Exercise aim:
Beginning with the first line, please repeat the entries exactly and end on the line that contains "def Dom_get_char_coords (text".

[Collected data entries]
-- pv_equiv track=rewrite | github.com/bruno-borges-2001/Analisador | AnalisadorLexico/lexical_analyzer.py | get_char_coords
-- ===== SOURCE A (Python) =====
-- def get_char_coords(text, i):
--     row = 1
--     column = 0
--     count = 0
--     while count != i:
--         if text[count] == "\n":
--             count += 1
--             row += 1
--             column = 0
--         else:
--             count += 1
--             column += 1
--     return (row, column)
-- ===== SOURCE B (Python) =====
-- def get_char_coords(text, i):
--     if i < 0 or i > len(text):
--         raise IndexError("string index out of range")
--     parts = text[:i].split("\n")
--     return (len(parts), len(parts[-1]))
-- ===== Notes on version B (the rewrite author's own statement) =====
-- stated objective: idiomatic
-- what changed: Replaces the hand-rolled stateful while-loop over character indices by one prefix slice split on newlines (row = number of pieces, column = length of the last piece), moving the scan into C-level str methods.
import Mathlib
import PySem

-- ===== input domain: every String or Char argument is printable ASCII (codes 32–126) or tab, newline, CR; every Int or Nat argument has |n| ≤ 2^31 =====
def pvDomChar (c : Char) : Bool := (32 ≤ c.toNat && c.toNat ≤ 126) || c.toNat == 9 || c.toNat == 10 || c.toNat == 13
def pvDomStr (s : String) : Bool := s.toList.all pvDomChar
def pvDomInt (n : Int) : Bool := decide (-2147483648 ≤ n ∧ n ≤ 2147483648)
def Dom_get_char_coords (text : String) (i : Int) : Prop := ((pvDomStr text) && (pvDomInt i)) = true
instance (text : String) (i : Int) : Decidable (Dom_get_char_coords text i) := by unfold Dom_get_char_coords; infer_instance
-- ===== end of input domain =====

-- B replaces A's hand-rolled stateful while-loop by splitting the prefix text[:i] on
-- newlines (row = number of pieces, column = length of the last piece); same values and
-- same IndexError on out-of-range i (Pre_ excludes those raising inputs).

-- ===== PORT A =====
-- the while-loop of A, fuel = number of remaining iterations (exactly i-count under Pre_)
def gccLoop (cs : List Char) (i : Int) (fuel : Nat) (count row column : Int) : Int × Int :=
  match fuel with
  | 0 => (row, column)
  | Nat.succ f =>
    if count = i then (row, column)
    else
      match PySem.List.pyGet? cs count with
      | none => (row, column)   -- Python raises IndexError here; unreachable under Pre_
      | some c =>
        if c = '\n' then gccLoop cs i f (count + 1) (row + 1) 0
        else gccLoop cs i f (count + 1) row (column + 1)

def get_char_coords (text : String) (i : Int) : Int × Int :=
  gccLoop text.toList i i.toNat 0 1 0

-- ===== PORT B =====
def get_char_coords_alt (text : String) (i : Int) : Int × Int :=
  if i < 0 ∨ (text.toList.length : Int) < i then (0, 0)  -- Python B raises IndexError here (outside Pre_)
  else
  let parts := PySem.Chars.splitOn (PySem.List.slice text.toList none (some i)) ['\n']
  ((parts.length : Int), (((PySem.List.pyGet? parts (-1)).getD []).length : Int))
  -- parts[-1]: split always returns a nonempty list, so pyGet? is some; getD [] is unreachable

-- ===== PRECONDITION & SPEC =====
-- Pre_ excludes exactly the indices on which A raises IndexError (i < 0 or i > len(text))
def Pre_get_char_coords (text : String) (i : Int) : Prop :=
  0 ≤ i ∧ i ≤ text.toList.length
instance (text : String) (i : Int) : Decidable (Pre_get_char_coords text i) := by
  unfold Pre_get_char_coords; infer_instance

def pvWitness_get_char_coords : String × Int := ("a\nb", 3)

def Spec_get_char_coords (text : String) (i : Int) (out : Int × Int) : Prop :=
  out = get_char_coords_alt text i
instance (text : String) (i : Int) (out : Int × Int) : Decidable (Spec_get_char_coords text i out) := by
  unfold Spec_get_char_coords; infer_instance

-- ===== CLAIM (what is proved, stated in full; the proofs are below) =====
def Claim_equal_get_char_coords : Prop :=
  ∀ (text : String) (i : Int), Dom_get_char_coords text i → Pre_get_char_coords text i →
    Spec_get_char_coords text i (get_char_coords text i)

-- ===== LEMMAS AND PROOFS =====

-- the per-character state update of A's loop
def gccStep (rc : Int × Int) (c : Char) : Int × Int :=
  if c = '\n' then (rc.1 + 1, 0) else (rc.1, rc.2 + 1)

-- length of the run of non-newline characters at the end of p (the column of position |p|)
def gccTail (p : List Char) : Nat := (p.reverse.takeWhile (fun c => !(c == '\n'))).length

-- the pieces of pre ++ l where only l is still to be split (mirrors splitOn.go's state)
def gccPieces (pre : List Char) : List Char → List (List Char)
  | [] => [pre]
  | c :: rest => if c = '\n' then pre :: gccPieces [] rest else gccPieces (pre ++ [c]) rest

lemma gccLoop_eq_foldl (cs : List Char) (i : Int) :
    ∀ (n k : Nat) (row col : Int), i = (k + n : Nat) → (k + n : Nat) ≤ cs.length →
      gccLoop cs i n k row col = ((cs.drop k).take n).foldl gccStep (row, col) := by
  intro n
  induction n with
  | zero =>
    intro k row col hi _
    simp [gccLoop]
  | succ m ih =>
    intro k row col hi hlen
    have hk : k < cs.length := by omega
    have hne : (k : Int) ≠ i := by omega
    have hget : PySem.List.pyGet? cs (k : Int) = some (cs.get ⟨k, hk⟩) := by
      simp [PySem.List.pyGet?, PySem.List.pyIdx?, hk]
    have hdrop : cs.drop k = cs.get ⟨k, hk⟩ :: cs.drop (k + 1) := by
      rw [List.drop_eq_getElem_cons hk]; rfl
    have h1 : i = ((k + 1 : Nat) + m : Nat) := by push_cast; push_cast at hi; omega
    have h2 : ((k + 1 : Nat) + m : Nat) ≤ cs.length := by omega
    by_cases hc : cs.get ⟨k, hk⟩ = '\n'
    · simp only [gccLoop, hne, hget, hc]
      have hrec := ih (k + 1) (row + 1) 0 (by exact_mod_cast h1) h2
      rw [show ((k : Int) + 1) = ((k + 1 : Nat) : Int) by push_cast; ring, hrec,
        hdrop, List.take_succ_cons, List.foldl_cons]
      simp only [List.get_eq_getElem] at hc
      simp [gccStep, hc]
    · simp only [gccLoop, hne, hget, if_neg hc]
      have hrec := ih (k + 1) row (col + 1) (by exact_mod_cast h1) h2
      rw [show ((k : Int) + 1) = ((k + 1 : Nat) : Int) by push_cast; ring, hrec,
        hdrop, List.take_succ_cons, List.foldl_cons]
      simp only [List.get_eq_getElem] at hc
      simp [gccStep, hc]

lemma gccFoldl_closed (p : List Char) :
    ∀ (row col : Int), p.foldl gccStep (row, col) =
      (row + p.count '\n',
       if '\n' ∈ p then (gccTail p : Int) else col + p.length) := by
  induction p using List.reverseRecOn with
  | nil => intro row col; simp [gccTail]
  | append_singleton q c ih =>
    intro row col
    rw [List.foldl_append, ih]
    by_cases hc : c = '\n'
    · subst hc
      simp [gccStep, gccTail, List.count_append]
      ring
    · have hcount : (q ++ [c]).count '\n' = q.count '\n' := by
        simp [List.count_append, List.count_singleton, hc]
      have htail : gccTail (q ++ [c]) = gccTail q + 1 := by
        simp [gccTail, List.takeWhile_cons, hc]
      have hmem : '\n' ∈ q ++ [c] ↔ '\n' ∈ q := by
        simp [List.mem_append, hc, Ne.symm hc]
      by_cases hm : '\n' ∈ q
      · simp [gccStep, hc, hcount, htail, hmem, hm]
      · have : gccTail q = q.length := by
          unfold gccTail
          rw [List.takeWhile_eq_self_iff.mpr ?_, List.length_reverse]
          intro x hx
          have hx' := List.mem_reverse.mp hx
          simp only [Bool.not_eq_true', beq_eq_false_iff_ne, ne_eq]
          exact fun h => hm (h ▸ hx')
        simp [gccStep, hc, hcount, htail, hmem, hm, this]
        push_cast
        ring

lemma gccSplitGo (l : List Char) :
    ∀ (fuel : Nat) (cur : List Char) (acc : List (List Char)), l.length ≤ fuel →
      PySem.Chars.splitOn.go ['\n'] fuel l cur acc = acc.reverse ++ gccPieces cur.reverse l := by
  induction l with
  | nil =>
    intro fuel cur acc _
    cases fuel <;> simp [PySem.Chars.splitOn.go, gccPieces]
  | cons c rest ih =>
    intro fuel cur acc hf
    cases fuel with
    | zero => simp at hf
    | succ f =>
      by_cases hc : c = '\n'
      · subst hc
        have hpre : List.isPrefixOf ['\n'] ('\n' :: rest) = true := by
          simp [List.isPrefixOf]
        simp only [PySem.Chars.splitOn.go, hpre, if_pos]
        rw [show List.drop (['\n'] : List Char).length ('\n' :: rest) = rest from rfl]
        rw [ih f [] (cur.reverse :: acc) (by simpa using Nat.le_of_succ_le_succ hf)]
        simp [gccPieces]
      · have hpre : List.isPrefixOf ['\n'] (c :: rest) = false := by
          simp [List.isPrefixOf]
          exact fun h => hc h.symm
        simp only [PySem.Chars.splitOn.go, hpre, Bool.false_eq_true, if_false]
        rw [ih f (c :: cur) acc (by simpa using Nat.le_of_succ_le_succ hf)]
        simp [gccPieces, hc]

lemma gccPieces_ne_nil (pre : List Char) (l : List Char) : gccPieces pre l ≠ [] := by
  induction l generalizing pre with
  | nil => simp [gccPieces]
  | cons c rest ih =>
    simp only [gccPieces]
    split <;> simp [ih]

lemma gccPieces_length (l : List Char) :
    ∀ pre, (gccPieces pre l).length = l.count '\n' + 1 := by
  induction l with
  | nil => intro pre; simp [gccPieces]
  | cons c rest ih =>
    intro pre
    by_cases hc : c = '\n'
    · subst hc; simp [gccPieces, ih, List.count_cons]
    · simp [gccPieces, hc, ih, List.count_cons]

lemma gccGetLast?_cons {α : Type} (a : α) (l : List α) (h : l ≠ []) :
    (a :: l).getLast? = l.getLast? := by
  cases l with
  | nil => exact absurd rfl h
  | cons b t => simp [List.getLast?_cons_cons]

lemma gccTakeWhile_append (l l' : List Char) (h : '\n' ∈ l) :
    (l ++ l').takeWhile (fun c => !(c == '\n')) = l.takeWhile (fun c => !(c == '\n')) := by
  induction l with
  | nil => simp at h
  | cons a t ih =>
    by_cases ha : a = '\n'
    · subst ha; simp [List.takeWhile_cons]
    · have ht : '\n' ∈ t := by
        rcases List.mem_cons.mp h with h1 | h1
        · exact absurd h1.symm ha
        · exact h1
      simp [List.takeWhile_cons, ha, ih ht]

lemma gccPieces_last (l : List Char) :
    ∀ pre, (gccPieces pre l).getLast? =
      some (if '\n' ∈ l then (l.reverse.takeWhile (fun c => !(c == '\n'))).reverse
            else pre ++ l) := by
  induction l with
  | nil => intro pre; simp [gccPieces]
  | cons c rest ih =>
    intro pre
    by_cases hc : c = '\n'
    · subst hc
      have hstep : gccPieces pre ('\n' :: rest) = pre :: gccPieces [] rest := by
        simp [gccPieces]
      rw [hstep, gccGetLast?_cons _ _ (gccPieces_ne_nil _ _), ih []]
      by_cases hm : '\n' ∈ rest
      · simp [hm, List.reverse_cons,
          gccTakeWhile_append rest.reverse ['\n'] (List.mem_reverse.mpr hm)]
      · have hall : rest.reverse.takeWhile (fun c => !(c == '\n')) = rest.reverse := by
          rw [List.takeWhile_eq_self_iff]
          intro x hx
          simp only [Bool.not_eq_eq_eq_not, Bool.not_true, beq_eq_false_iff_ne, ne_eq]
          intro h; exact hm (by simpa [h] using (List.mem_reverse.mp hx))
        have htw : (rest.reverse ++ ['\n']).takeWhile (fun c => !(c == '\n')) = rest.reverse := by
          rw [List.takeWhile_append]
          simp [hall]
        simp [hm, List.reverse_cons, htw, hall]
    · simp only [gccPieces]
      rw [if_neg hc, ih (pre ++ [c])]
      by_cases hm : '\n' ∈ rest
      · simp only [hm, if_pos, List.mem_cons, or_true, if_true, List.reverse_cons]
        rw [gccTakeWhile_append _ [c] (List.mem_reverse.mpr hm)]
      · have hmem : ¬ '\n' ∈ c :: rest := by simp [Ne.symm hc, hm]
        simp [hm, hmem]

lemma pyGet?_neg_one {α : Type} (xs : List α) (h : xs ≠ []) :
    PySem.List.pyGet? xs (-1) = xs.getLast? := by
  have hpos : 0 < xs.length := List.length_pos_iff.mpr h
  have h1 : 1 ≤ xs.length := hpos
  simp [PySem.List.pyGet?, PySem.List.pyIdx?, h1, List.getLast?_eq_getElem?]

lemma gccAlt_closed (text : String) (i : Int) (h0 : 0 ≤ i) (h1 : i ≤ text.toList.length) :
    get_char_coords_alt text i =
      (((text.toList.take i.toNat).count '\n' : Int) + 1,
       if '\n' ∈ text.toList.take i.toNat then (gccTail (text.toList.take i.toNat) : Int)
       else ((text.toList.take i.toNat).length : Int)) := by
  unfold get_char_coords_alt
  rw [if_neg (by omega)]
  show (((PySem.Chars.splitOn (PySem.List.slice text.toList none (some i)) ['\n']).length : Int),
      (((PySem.List.pyGet? (PySem.Chars.splitOn (PySem.List.slice text.toList none (some i)) ['\n'])
          (-1)).getD []).length : Int)) = _
  rw [PySem.List.slice_to text.toList h0]
  set p := text.toList.take i.toNat with hp
  have hsplit : PySem.Chars.splitOn p ['\n'] = gccPieces [] p := by
    show PySem.Chars.splitOn.go ['\n'] (p.length + 1) p [] [] = _
    rw [gccSplitGo p (p.length + 1) [] [] (by omega)]
    simp
  simp only [hsplit]
  rw [pyGet?_neg_one _ (gccPieces_ne_nil _ _), gccPieces_last p [], gccPieces_length p []]
  simp only [Option.getD_some]
  by_cases hm : '\n' ∈ p
  · simp [hm, gccTail]
  · simp [hm]

-- ===== VERDICT (by name: the statement is the Claim_ definition above) =====
theorem get_char_coords_spec : Claim_equal_get_char_coords := by
  intro text i _ hpre
  obtain ⟨h0, h1⟩ := hpre
  unfold Spec_get_char_coords
  unfold get_char_coords
  have hi : i = ((0 + i.toNat : Nat) : Int) := by omega
  have hl := gccLoop_eq_foldl text.toList i i.toNat 0 1 0 (by omega) (by omega)
  simp only [Nat.cast_zero, List.drop_zero] at hl
  rw [hl]
  rw [gccFoldl_closed, gccAlt_closed text i h0 h1]
  by_cases hm : '\n' ∈ text.toList.take i.toNat
  · simp [hm]; ring
  · simp [hm]; ring
-- ===== CLAIM (what is proved, stated in full; the proofs are below) =====
def Claim_equal_joinByTag : Prop := ∀ (innerTag : Int) (outerTag : Int) (defList : List (List (Int × String))), Dom_joinByTag innerTag outerTag defList → Pre_joinByTag innerTag outerTag defList → Spec_joinByTag innerTag outerTag defList (joinByTag innerTag outerTag defList)

-- ===== LEMMAS AND PROOFS =====

-- proof-side helpers
def pvOvs (outerTag : Int) (L : List (List (Int × String))) : List String :=
  L.filterMap (fun d => (pvDictOf d).get? outerTag)

def pvKey (outerTag : Int) (v : String) : String := PySem.Int.toStr outerTag ++ "=" ++ v

def pvPairs (innerTag outerTag : Int) (L : List (List (Int × String))) : List (String × Option String) :=
  L.filterMap (fun d => ((pvDictOf d).get? outerTag).map (fun ov => (ov, (pvDictOf d).get? innerTag)))

def pvInnerList (innerTag outerTag : Int) (v : String) (L : List (List (Int × String))) : List String :=
  (L.filter (fun d => (pvDictOf d).get? outerTag == some v)).filterMap (fun d => (pvDictOf d).get? innerTag)

def pvUpdOpt (d : PySem.Dict String Int) (iv? : Option String) : PySem.Dict String Int :=
  match iv? with
  | some iv => d.insert iv (d.getD iv 0 + 1)
  | none => d

def pvStep2 (outerTag : Int) (r : PySem.Dict String (PySem.Dict String Int)) (p : String × Option String) : PySem.Dict String (PySem.Dict String Int) :=
  r.insert (pvKey outerTag p.1) (pvUpdOpt (r.getD (pvKey outerTag p.1) PySem.Dict.empty) p.2)

theorem pvKey_inj (t : Int) {v w : String} (h : pvKey t v = pvKey t w) : v = w := by
  have h2 := congrArg String.toList h
  simp only [pvKey, String.toList_append, List.append_cancel_left_eq] at h2
  exact String.toList_inj.mp h2

theorem pvCount_eq_counter (tag : Int) (L : List (List (Int × String))) :
    pvCount tag L = PySem.Dict.counter (pvOvs tag L) := by
  rw [PySem.Dict.counter_eq_foldl]
  unfold pvCount pvOvs
  generalize PySem.Dict.empty = r
  induction L generalizing r with
  | nil => rfl
  | cons d L ih =>
    simp only [List.foldl_cons, List.filterMap_cons]
    cases (pvDictOf d).get? tag with
    | none => exact ih r
    | some v => simpa using ih (r.modify v 0 (· + 1))

theorem pvFoldB_eq_fold2 (innerTag outerTag : Int) (L : List (List (Int × String)))
    (r : PySem.Dict String (PySem.Dict String Int)) :
    L.foldl (pvStepB innerTag outerTag) r = (pvPairs innerTag outerTag L).foldl (pvStep2 outerTag) r := by
  induction L generalizing r with
  | nil => rfl
  | cons d L ih =>
    simp only [List.foldl_cons, pvPairs, List.filterMap_cons]
    cases h : (pvDictOf d).get? outerTag with
    | none =>
      simp only [Option.map_none]
      rw [show pvStepB innerTag outerTag r d = r by simp [pvStepB, h]]
      exact ih r
    | some ov =>
      simp only [Option.map_some, List.foldl_cons]
      rw [show pvStepB innerTag outerTag r d = pvStep2 outerTag r (ov, (pvDictOf d).get? innerTag) by
        simp only [pvStepB, pvStep2, pvUpdOpt, pvKey, h]]
      exact ih _

theorem pvPairs_fst (innerTag outerTag : Int) (L : List (List (Int × String))) :
    (pvPairs innerTag outerTag L).map (·.1) = pvOvs outerTag L := by
  induction L with
  | nil => rfl
  | cons d L ih =>
    simp only [pvPairs, pvOvs, List.filterMap_cons] at *
    cases (pvDictOf d).get? outerTag <;> simp_all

Solution to the problem:
-- pv_equiv track=rewrite | github.com/bruno-borges-2001/Analisador | AnalisadorLexico/lexical_analyzer.py | get_char_coords
-- ===== SOURCE A (Python) =====
-- def get_char_coords(text, i):
--     row = 1
--     column = 0
--     count = 0
--     while count != i:
--         if text[count] == "\n":
--             count += 1
--             row += 1
--             column = 0
--         else:
--             count += 1
--             column += 1
--     return (row, column)
-- ===== SOURCE B (Python) =====
-- def get_char_coords(text, i):
--     if i < 0 or i > len(text):
--         raise IndexError("string index out of range")
--     parts = text[:i].split("\n")
--     return (len(parts), len(parts[-1]))
-- ===== Notes on version B (the rewrite author's own statement) =====
-- stated objective: idiomatic
-- what changed: Replaces the hand-rolled stateful while-loop over character indices by one prefix slice split on newlines (row = number of pieces, column = length of the last piece), moving the scan into C-level str methods.
import Mathlib
import PySem

-- ===== input domain: every String or Char argument is printable ASCII (codes 32–126) or tab, newline, CR; every Int or Nat argument has |n| ≤ 2^31 =====
def pvDomChar (c : Char) : Bool := (32 ≤ c.toNat && c.toNat ≤ 126) || c.toNat == 9 || c.toNat == 10 || c.toNat == 13
def pvDomStr (s : String) : Bool := s.toList.all pvDomChar
def pvDomInt (n : Int) : Bool := decide (-2147483648 ≤ n ∧ n ≤ 2147483648)
def Dom_get_char_coords (text : String) (i : Int) : Prop := ((pvDomStr text) && (pvDomInt i)) = true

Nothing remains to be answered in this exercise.